[Task to carry out] Using the entries that follow, collect the lines where the word "head" appears.

------------

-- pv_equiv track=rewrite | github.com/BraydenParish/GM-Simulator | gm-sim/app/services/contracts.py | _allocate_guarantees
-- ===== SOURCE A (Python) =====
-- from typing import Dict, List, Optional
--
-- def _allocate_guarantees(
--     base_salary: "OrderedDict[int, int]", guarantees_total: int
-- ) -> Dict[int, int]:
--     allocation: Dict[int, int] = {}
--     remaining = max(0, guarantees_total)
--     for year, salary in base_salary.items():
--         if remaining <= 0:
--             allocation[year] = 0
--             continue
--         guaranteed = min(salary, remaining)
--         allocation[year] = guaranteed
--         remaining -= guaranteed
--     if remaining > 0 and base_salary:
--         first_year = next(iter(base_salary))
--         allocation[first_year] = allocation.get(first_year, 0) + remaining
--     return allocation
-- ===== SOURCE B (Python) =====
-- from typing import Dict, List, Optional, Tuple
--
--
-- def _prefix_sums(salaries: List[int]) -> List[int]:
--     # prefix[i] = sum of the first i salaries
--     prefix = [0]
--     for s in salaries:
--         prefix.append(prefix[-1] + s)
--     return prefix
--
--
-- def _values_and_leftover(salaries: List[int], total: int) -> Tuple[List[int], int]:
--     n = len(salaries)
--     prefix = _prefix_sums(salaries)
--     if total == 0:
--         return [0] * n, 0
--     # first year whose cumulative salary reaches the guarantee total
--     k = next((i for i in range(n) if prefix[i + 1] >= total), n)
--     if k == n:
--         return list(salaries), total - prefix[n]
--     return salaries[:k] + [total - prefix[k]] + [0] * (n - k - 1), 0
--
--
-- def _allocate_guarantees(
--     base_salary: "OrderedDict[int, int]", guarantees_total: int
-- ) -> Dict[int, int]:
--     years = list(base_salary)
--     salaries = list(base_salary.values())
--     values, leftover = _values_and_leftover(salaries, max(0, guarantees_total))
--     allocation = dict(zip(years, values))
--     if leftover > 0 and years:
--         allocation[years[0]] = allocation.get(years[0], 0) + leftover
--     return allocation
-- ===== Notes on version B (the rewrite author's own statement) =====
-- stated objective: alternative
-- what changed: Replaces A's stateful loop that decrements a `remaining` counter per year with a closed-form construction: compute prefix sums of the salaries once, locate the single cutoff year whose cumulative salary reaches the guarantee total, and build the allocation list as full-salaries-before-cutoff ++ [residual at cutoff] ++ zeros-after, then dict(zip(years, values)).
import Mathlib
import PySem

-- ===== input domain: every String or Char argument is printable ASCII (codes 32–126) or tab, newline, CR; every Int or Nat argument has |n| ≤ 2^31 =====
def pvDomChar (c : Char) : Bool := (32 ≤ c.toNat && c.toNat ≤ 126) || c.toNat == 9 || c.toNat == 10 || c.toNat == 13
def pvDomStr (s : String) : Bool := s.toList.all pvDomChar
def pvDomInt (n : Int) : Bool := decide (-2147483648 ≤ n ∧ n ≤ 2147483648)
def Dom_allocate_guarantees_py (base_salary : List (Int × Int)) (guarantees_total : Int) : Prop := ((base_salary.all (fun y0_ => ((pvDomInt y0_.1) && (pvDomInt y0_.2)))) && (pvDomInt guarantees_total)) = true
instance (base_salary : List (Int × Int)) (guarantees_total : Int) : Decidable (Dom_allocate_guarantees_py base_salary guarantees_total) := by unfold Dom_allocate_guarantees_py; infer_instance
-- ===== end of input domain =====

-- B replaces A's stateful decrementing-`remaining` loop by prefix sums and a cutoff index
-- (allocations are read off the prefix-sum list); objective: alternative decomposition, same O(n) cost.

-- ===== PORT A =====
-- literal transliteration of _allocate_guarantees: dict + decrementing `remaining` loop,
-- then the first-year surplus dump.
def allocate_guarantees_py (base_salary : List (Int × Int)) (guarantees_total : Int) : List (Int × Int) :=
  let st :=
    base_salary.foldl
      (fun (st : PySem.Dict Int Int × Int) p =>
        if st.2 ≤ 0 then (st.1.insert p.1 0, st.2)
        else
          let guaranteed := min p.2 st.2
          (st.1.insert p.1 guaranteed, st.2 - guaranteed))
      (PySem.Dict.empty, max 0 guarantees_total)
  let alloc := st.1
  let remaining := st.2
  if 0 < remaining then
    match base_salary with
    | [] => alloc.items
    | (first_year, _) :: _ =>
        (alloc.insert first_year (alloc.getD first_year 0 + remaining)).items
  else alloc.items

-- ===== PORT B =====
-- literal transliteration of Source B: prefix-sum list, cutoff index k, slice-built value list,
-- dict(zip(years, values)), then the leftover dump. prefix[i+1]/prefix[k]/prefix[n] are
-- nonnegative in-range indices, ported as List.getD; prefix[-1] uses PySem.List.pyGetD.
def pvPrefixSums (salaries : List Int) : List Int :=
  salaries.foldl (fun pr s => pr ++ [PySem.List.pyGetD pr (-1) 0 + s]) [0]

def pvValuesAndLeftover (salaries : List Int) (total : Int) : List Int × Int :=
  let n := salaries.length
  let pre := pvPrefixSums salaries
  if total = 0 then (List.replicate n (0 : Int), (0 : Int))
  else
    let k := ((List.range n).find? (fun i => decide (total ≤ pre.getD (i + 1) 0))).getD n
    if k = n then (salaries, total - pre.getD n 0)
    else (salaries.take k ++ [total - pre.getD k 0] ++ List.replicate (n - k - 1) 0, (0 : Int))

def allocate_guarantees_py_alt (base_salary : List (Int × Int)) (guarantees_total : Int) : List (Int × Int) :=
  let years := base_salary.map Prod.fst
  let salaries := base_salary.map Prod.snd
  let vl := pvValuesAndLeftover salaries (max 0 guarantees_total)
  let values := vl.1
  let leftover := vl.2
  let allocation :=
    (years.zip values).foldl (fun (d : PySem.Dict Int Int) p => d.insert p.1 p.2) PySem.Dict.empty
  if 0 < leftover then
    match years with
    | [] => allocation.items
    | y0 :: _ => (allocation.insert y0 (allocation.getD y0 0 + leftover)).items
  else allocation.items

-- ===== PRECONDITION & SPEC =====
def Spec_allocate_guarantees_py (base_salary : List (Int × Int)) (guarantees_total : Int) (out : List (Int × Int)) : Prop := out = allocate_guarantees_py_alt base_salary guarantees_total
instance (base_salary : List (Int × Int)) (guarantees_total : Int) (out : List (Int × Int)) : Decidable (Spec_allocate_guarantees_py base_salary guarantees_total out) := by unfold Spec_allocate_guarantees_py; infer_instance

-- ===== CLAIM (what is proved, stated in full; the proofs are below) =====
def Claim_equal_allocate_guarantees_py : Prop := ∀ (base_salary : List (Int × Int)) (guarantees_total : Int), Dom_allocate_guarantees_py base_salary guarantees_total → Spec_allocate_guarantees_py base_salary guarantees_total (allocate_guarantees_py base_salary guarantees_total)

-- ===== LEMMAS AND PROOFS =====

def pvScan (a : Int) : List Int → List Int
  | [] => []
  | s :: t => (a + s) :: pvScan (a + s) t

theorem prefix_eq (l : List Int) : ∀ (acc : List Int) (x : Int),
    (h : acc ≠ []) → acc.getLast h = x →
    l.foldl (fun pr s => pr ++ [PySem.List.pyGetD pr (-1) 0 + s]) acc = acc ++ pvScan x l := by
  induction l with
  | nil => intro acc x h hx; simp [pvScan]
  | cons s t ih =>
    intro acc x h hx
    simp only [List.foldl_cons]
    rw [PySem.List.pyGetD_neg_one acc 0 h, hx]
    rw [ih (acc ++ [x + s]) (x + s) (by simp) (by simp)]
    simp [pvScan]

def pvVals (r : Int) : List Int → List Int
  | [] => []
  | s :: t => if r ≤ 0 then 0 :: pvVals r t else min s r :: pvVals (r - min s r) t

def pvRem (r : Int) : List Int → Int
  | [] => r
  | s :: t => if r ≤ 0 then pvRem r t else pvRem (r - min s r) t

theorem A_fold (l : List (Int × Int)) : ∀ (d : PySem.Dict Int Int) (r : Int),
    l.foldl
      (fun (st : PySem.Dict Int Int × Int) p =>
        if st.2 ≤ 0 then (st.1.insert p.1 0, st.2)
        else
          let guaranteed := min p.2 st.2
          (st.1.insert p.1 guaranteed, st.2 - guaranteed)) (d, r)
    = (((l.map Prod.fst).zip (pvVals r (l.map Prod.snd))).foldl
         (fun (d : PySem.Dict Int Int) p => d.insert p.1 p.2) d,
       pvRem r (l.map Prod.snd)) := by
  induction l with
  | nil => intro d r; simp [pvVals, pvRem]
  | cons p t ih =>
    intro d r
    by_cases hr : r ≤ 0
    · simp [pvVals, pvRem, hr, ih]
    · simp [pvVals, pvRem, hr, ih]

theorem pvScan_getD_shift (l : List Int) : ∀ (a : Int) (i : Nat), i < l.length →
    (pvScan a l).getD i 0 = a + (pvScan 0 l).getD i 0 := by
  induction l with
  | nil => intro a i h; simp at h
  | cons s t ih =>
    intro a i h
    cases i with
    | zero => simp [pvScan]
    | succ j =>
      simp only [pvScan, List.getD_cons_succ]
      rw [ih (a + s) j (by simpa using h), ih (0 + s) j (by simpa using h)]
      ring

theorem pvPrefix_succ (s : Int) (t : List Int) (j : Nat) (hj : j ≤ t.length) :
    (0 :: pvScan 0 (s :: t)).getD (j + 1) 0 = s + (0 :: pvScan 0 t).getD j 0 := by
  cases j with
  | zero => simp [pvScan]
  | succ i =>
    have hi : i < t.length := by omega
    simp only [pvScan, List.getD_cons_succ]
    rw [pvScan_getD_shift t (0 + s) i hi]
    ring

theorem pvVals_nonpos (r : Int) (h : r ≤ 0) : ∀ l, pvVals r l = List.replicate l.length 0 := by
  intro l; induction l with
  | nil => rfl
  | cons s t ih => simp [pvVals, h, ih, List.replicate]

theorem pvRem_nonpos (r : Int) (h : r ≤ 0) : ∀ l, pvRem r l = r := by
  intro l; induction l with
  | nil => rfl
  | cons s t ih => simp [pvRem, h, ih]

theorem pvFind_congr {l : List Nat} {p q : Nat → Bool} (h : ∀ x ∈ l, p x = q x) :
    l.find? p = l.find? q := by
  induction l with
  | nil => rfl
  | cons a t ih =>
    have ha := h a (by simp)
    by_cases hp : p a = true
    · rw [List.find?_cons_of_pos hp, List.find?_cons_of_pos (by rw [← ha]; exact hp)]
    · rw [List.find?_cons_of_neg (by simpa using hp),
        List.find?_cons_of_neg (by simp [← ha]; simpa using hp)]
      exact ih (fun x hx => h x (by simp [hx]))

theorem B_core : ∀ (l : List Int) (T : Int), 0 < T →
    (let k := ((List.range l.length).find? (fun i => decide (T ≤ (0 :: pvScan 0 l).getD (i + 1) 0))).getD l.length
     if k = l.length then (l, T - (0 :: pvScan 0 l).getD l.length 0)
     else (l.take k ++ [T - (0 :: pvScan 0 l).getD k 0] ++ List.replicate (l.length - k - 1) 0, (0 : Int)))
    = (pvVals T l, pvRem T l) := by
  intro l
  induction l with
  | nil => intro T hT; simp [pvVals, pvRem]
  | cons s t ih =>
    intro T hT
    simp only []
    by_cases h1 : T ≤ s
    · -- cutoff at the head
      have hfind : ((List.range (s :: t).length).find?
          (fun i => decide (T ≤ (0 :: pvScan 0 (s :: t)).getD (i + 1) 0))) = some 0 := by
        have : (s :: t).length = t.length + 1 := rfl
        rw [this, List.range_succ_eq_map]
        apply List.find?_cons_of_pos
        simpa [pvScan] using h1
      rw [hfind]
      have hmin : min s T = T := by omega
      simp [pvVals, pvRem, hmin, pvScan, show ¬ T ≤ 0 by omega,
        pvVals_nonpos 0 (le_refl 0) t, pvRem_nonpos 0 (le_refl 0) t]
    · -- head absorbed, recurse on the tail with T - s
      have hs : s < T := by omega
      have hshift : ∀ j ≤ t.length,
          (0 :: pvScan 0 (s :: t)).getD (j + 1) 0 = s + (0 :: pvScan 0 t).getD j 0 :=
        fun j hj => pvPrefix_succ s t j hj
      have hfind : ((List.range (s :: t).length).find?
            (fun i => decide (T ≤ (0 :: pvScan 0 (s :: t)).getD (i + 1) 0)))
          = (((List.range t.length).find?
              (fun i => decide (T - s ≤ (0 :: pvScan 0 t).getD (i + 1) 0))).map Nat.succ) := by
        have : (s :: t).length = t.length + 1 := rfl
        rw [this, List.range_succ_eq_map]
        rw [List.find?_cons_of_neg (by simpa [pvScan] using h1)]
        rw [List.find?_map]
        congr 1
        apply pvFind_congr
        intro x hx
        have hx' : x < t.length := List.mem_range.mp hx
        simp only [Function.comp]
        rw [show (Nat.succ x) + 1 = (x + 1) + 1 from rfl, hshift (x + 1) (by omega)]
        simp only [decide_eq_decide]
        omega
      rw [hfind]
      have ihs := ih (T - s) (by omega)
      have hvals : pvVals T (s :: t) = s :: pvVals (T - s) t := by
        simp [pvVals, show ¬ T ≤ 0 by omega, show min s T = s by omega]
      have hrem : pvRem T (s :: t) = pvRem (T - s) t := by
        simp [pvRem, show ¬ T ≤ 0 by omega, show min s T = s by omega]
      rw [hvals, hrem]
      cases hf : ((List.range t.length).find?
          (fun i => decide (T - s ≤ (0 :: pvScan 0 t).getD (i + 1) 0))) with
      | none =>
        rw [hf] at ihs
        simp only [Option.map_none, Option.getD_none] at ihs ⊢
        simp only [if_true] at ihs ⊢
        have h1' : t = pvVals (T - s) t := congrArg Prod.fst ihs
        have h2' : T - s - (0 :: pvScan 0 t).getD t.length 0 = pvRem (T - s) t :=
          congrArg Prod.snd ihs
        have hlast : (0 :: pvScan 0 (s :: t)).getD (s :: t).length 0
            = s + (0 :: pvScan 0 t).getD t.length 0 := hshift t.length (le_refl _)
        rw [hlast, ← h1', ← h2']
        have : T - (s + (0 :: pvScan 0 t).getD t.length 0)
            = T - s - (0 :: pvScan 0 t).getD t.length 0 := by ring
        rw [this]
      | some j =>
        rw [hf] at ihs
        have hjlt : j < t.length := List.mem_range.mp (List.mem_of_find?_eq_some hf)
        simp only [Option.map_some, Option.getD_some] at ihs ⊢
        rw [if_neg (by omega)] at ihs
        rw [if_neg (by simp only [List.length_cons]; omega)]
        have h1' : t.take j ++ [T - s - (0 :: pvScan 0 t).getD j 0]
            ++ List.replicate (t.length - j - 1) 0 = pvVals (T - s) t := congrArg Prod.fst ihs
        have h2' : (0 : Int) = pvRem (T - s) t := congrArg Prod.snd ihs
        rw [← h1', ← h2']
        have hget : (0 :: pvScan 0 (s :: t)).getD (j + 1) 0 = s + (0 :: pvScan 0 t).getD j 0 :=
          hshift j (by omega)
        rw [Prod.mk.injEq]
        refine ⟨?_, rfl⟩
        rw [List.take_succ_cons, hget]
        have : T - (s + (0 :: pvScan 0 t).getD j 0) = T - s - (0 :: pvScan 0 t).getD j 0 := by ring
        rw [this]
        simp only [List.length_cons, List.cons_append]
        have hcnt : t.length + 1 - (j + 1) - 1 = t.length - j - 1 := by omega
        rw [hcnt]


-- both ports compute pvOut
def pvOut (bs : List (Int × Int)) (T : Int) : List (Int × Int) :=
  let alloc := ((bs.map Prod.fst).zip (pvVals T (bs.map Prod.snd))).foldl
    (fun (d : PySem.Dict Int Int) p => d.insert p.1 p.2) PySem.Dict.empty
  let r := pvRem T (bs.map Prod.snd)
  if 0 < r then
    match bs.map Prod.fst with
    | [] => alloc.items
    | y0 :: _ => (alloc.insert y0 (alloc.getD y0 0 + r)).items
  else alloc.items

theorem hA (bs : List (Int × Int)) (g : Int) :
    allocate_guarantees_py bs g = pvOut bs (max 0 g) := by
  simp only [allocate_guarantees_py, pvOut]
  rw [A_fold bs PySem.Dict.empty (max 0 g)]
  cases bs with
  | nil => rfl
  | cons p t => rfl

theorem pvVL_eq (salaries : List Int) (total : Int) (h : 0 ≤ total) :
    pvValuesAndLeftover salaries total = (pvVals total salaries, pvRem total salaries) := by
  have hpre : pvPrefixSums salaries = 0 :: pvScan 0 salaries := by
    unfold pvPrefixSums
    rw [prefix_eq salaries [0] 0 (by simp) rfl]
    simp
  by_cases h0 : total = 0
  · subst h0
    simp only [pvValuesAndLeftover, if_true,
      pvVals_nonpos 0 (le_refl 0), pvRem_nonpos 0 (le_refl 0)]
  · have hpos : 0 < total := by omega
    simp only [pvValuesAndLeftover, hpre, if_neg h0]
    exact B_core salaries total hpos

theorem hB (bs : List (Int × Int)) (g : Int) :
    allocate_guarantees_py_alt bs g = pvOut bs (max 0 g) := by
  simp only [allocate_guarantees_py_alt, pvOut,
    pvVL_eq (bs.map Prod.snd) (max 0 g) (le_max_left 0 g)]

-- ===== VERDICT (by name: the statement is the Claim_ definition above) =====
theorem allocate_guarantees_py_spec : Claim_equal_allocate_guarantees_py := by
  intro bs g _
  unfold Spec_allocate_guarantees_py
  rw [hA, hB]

------------

[Worked solution]
    · -- cutoff at the head
    · -- head absorbed, recurse on the tail with T - s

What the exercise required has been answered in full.